[Start of Attachment]
-- ports agree under Pre_
theorem ports_agree (phrasal_verbs : List String)
    (hpre : ∀ pv ∈ phrasal_verbs, PySem.Str.split₀ pv ≠ []) :
    build_pv_index phrasal_verbs = build_pv_index_alt phrasal_verbs := by
  unfold build_pv_index build_pv_index_alt
  set splits := phrasal_verbs.map (fun pv => PySem.Str.split₀ pv) with hsplits
  have hne : ∀ p ∈ splits, p ≠ [] := by
    intro p hp
    rcases List.mem_map.mp hp with ⟨pv, hpv, rfl⟩
    exact hpre pv hpv
  -- rewrite A's first fold as a fold over splits
  have hAfold : phrasal_verbs.foldl (fun d pv =>
      match PySem.Str.split₀ pv with
      | [] => d
      | h :: t => d.modify h [] (fun v => v ++ [t])) PySem.Dict.empty
      = splits.foldl (fun d p => match p with
      | [] => d
      | h :: t => d.modify h [] (fun v => v ++ [t])) PySem.Dict.empty := by
    rw [hsplits, List.foldl_map]
  rw [hAfold]
  set pairs := splits.map (fun p => (p.headI, p.tail)) with hpairs
  set dA := splits.foldl (fun d p => match p with
      | [] => d
      | h :: t => d.modify h [] (fun v => v ++ [t])) PySem.Dict.empty with hdA
  have hdApairs : dA = pairs.foldl (fun d q => d.modify q.1 [] (fun v => v ++ [q.2]))
      PySem.Dict.empty := foldl_match_eq_pairs splits hne _
  -- keys of dA
  have hkeysA : dA.keys = PySem.Set.ofList (splits.map (fun p => p.headI)) := by
    rw [hdApairs, hpairs]
    rw [PySem.Dict.keys_foldl_modify_key pairs (fun q => q.1) [] (fun _ q v => v ++ [q.2])]
    simp [hpairs, List.map_map, Function.comp_def, PySem.Set.update, PySem.Set.ofList]
  have hndA : dA.keys.Nodup := by
    rw [hdApairs]
    exact PySem.Dict.nodup_keys_foldl_modify_key pairs (fun q => q.1) [] _ _ (by simp)
  -- value of dA at any key
  have hvalA : ∀ c, dA.getD c []
      = ((splits.filter (fun p => p.headI == c)).map (fun p => p.tail)) := by
    intro c
    rw [hdApairs, PySem.Dict.getD_foldl_modify_append]
    simp [hpairs, List.filter_map, List.map_map, Function.comp_def]
  -- A's second fold
  set gA : List (List String) → List (List String) :=
    fun v => PySem.List.sorted v (fun x => -(x.length : Int)) false with hgA
  set dA2 := dA.keys.foldl (fun d verb => d.modify verb [] gA) dA with hdA2
  have hkeysA2 : dA2.keys = dA.keys := by
    rw [hdA2, PySem.Dict.keys_foldl_modify_key dA.keys (fun k => k) [] (fun _ k v => gA v)]
    simp only [List.map_id']
    exact set_update_of_subset dA.keys dA.keys (fun x hx => hx)
  have hndA2 : dA2.keys.Nodup := hkeysA2 ▸ hndA
  have hvalA2 : ∀ c ∈ dA.keys, dA2.getD c [] = gA (dA.getD c []) := by
    intro c hc
    rw [hdA2, getD_foldl_modify_sort dA.keys hndA gA dA c]
    simp [hc]
  -- B's first fold
  set dB0 := splits.foldl (fun d p => match p with
      | [] => d
      | h :: _ => d.insert h ([] : List (List String))) PySem.Dict.empty with hdB0
  have hdB0pairs : dB0 = pairs.foldl (fun d q => d.insert q.1 ([] : List (List String)))
      PySem.Dict.empty := by
    conv_rhs => rw [hpairs, List.foldl_map]
    rw [hdB0]
    refine PySem.List.foldl_congr_mem splits _ _ _ (fun acc p hp => ?_)
    cases p with
    | nil => exact absurd rfl (hne [] hp)
    | cons h t => rfl
  have hkeysB0 : dB0.keys = PySem.Set.ofList (splits.map (fun p => p.headI)) := by
    rw [hdB0pairs]
    rw [PySem.Dict.keys_foldl_insert_key pairs (fun q => q.1) (fun _ _ => [])]
    simp [hpairs, List.map_map, Function.comp_def, PySem.Set.update, PySem.Set.ofList]
  have hndB0 : dB0.keys.Nodup := by
    rw [hdB0pairs]
    exact PySem.Dict.nodup_keys_foldl_insert_key pairs (fun q => q.1) _ _ (by simp)
  have hvalB0 : ∀ c, dB0.getD c [] = [] := by
    intro c
    rw [hdB0]
    exact getD_foldl_insert_nil splits PySem.Dict.empty (by simp) c
  -- B's second fold
  set ssorted := PySem.List.sorted splits (fun p => 1 - (p.length : Int)) false with hss
  have hness : ∀ p ∈ ssorted, p ≠ [] := by
    intro p hp
    exact hne p ((PySem.List.mem_sorted splits _ false p).mp hp)
  set spairs := ssorted.map (fun p => (p.headI, p.tail)) with hspairs
  set dB := ssorted.foldl (fun d p => match p with
      | [] => d
      | h :: t => d.modify h [] (fun v => v ++ [t])) dB0 with hdB
  have hdBpairs : dB = spairs.foldl (fun d q => d.modify q.1 [] (fun v => v ++ [q.2])) dB0 :=
    foldl_match_eq_pairs ssorted hness dB0
  have hkeysB : dB.keys = PySem.Set.ofList (splits.map (fun p => p.headI)) := by
    rw [hdBpairs, PySem.Dict.keys_foldl_modify_key spairs (fun q => q.1) [] (fun _ q v => v ++ [q.2])]
    rw [hkeysB0]
    refine set_update_of_subset _ _ (fun x hx => ?_)
    rcases List.mem_map.mp hx with ⟨q, hq, rfl⟩
    rcases List.mem_map.mp (hspairs ▸ hq) with ⟨p, hp, rfl⟩
    rw [PySem.Set.mem_ofList]
    exact List.mem_map.mpr ⟨p, (PySem.List.mem_sorted splits _ false p).mp hp, rfl⟩
  have hndB : dB.keys.Nodup := by
    rw [hdBpairs]
    exact PySem.Dict.nodup_keys_foldl_modify_key spairs (fun q => q.1) [] _ _ hndB0
  have hvalB : ∀ c, dB.getD c []
      = ((ssorted.filter (fun p => p.headI == c)).map (fun p => p.tail)) := by
    intro c
    rw [hdBpairs, PySem.Dict.getD_foldl_modify_append, hvalB0]
    simp [hspairs, List.filter_map, List.map_map, Function.comp_def]
  -- per-key values agree: stable global sort restricted to a bucket = bucket sorted
  have hvals : ∀ c, gA (((splits.filter (fun p => p.headI == c)).map (fun p => p.tail)))
      = ((ssorted.filter (fun p => p.headI == c)).map (fun p => p.tail)) := by
    intro c
    simp only [hgA, hss]
    rw [filter_sorted (fun p => 1 - (p.length : Int)) (fun p => p.headI == c) splits]
    rw [sorted_map (fun p => p.tail) (fun p => 1 - (p.length : Int))
      (fun x => -(x.length : Int)) (splits.filter (fun p => p.headI == c)) ?_]
    intro p hp
    have hpne : p ≠ [] := hne p (List.mem_of_mem_filter hp)
    cases p with
    | nil => exact absurd rfl hpne
    | cons h t => simp
  -- assemble via items
  rw [PySem.Dict.items_eq_map_keys dA2 hndA2 [], PySem.Dict.items_eq_map_keys dB hndB []]
  rw [hkeysA2, hkeysA, hkeysB]
  refine List.map_congr_left (fun k hk => ?_)
  have hk' : k ∈ dA.keys := hkeysA ▸ hk
  rw [hvalA2 k hk', hvalA, hvalB, hvals]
[End of Attachment]
> **Work request**
For each line in the entries that holds "headI", return that line.

> **Solution to the exercise**
  set pairs := splits.map (fun p => (p.headI, p.tail)) with hpairs
  have hkeysA : dA.keys = PySem.Set.ofList (splits.map (fun p => p.headI)) := by
      = ((splits.filter (fun p => p.headI == c)).map (fun p => p.tail)) := by
  have hkeysB0 : dB0.keys = PySem.Set.ofList (splits.map (fun p => p.headI)) := by
  set spairs := ssorted.map (fun p => (p.headI, p.tail)) with hspairs
  have hkeysB : dB.keys = PySem.Set.ofList (splits.map (fun p => p.headI)) := by
      = ((ssorted.filter (fun p => p.headI == c)).map (fun p => p.tail)) := by
  have hvals : ∀ c, gA (((splits.filter (fun p => p.headI == c)).map (fun p => p.tail)))
      = ((ssorted.filter (fun p => p.headI == c)).map (fun p => p.tail)) := by
    rw [filter_sorted (fun p => 1 - (p.length : Int)) (fun p => p.headI == c) splits]
      (fun x => -(x.length : Int)) (splits.filter (fun p => p.headI == c)) ?_]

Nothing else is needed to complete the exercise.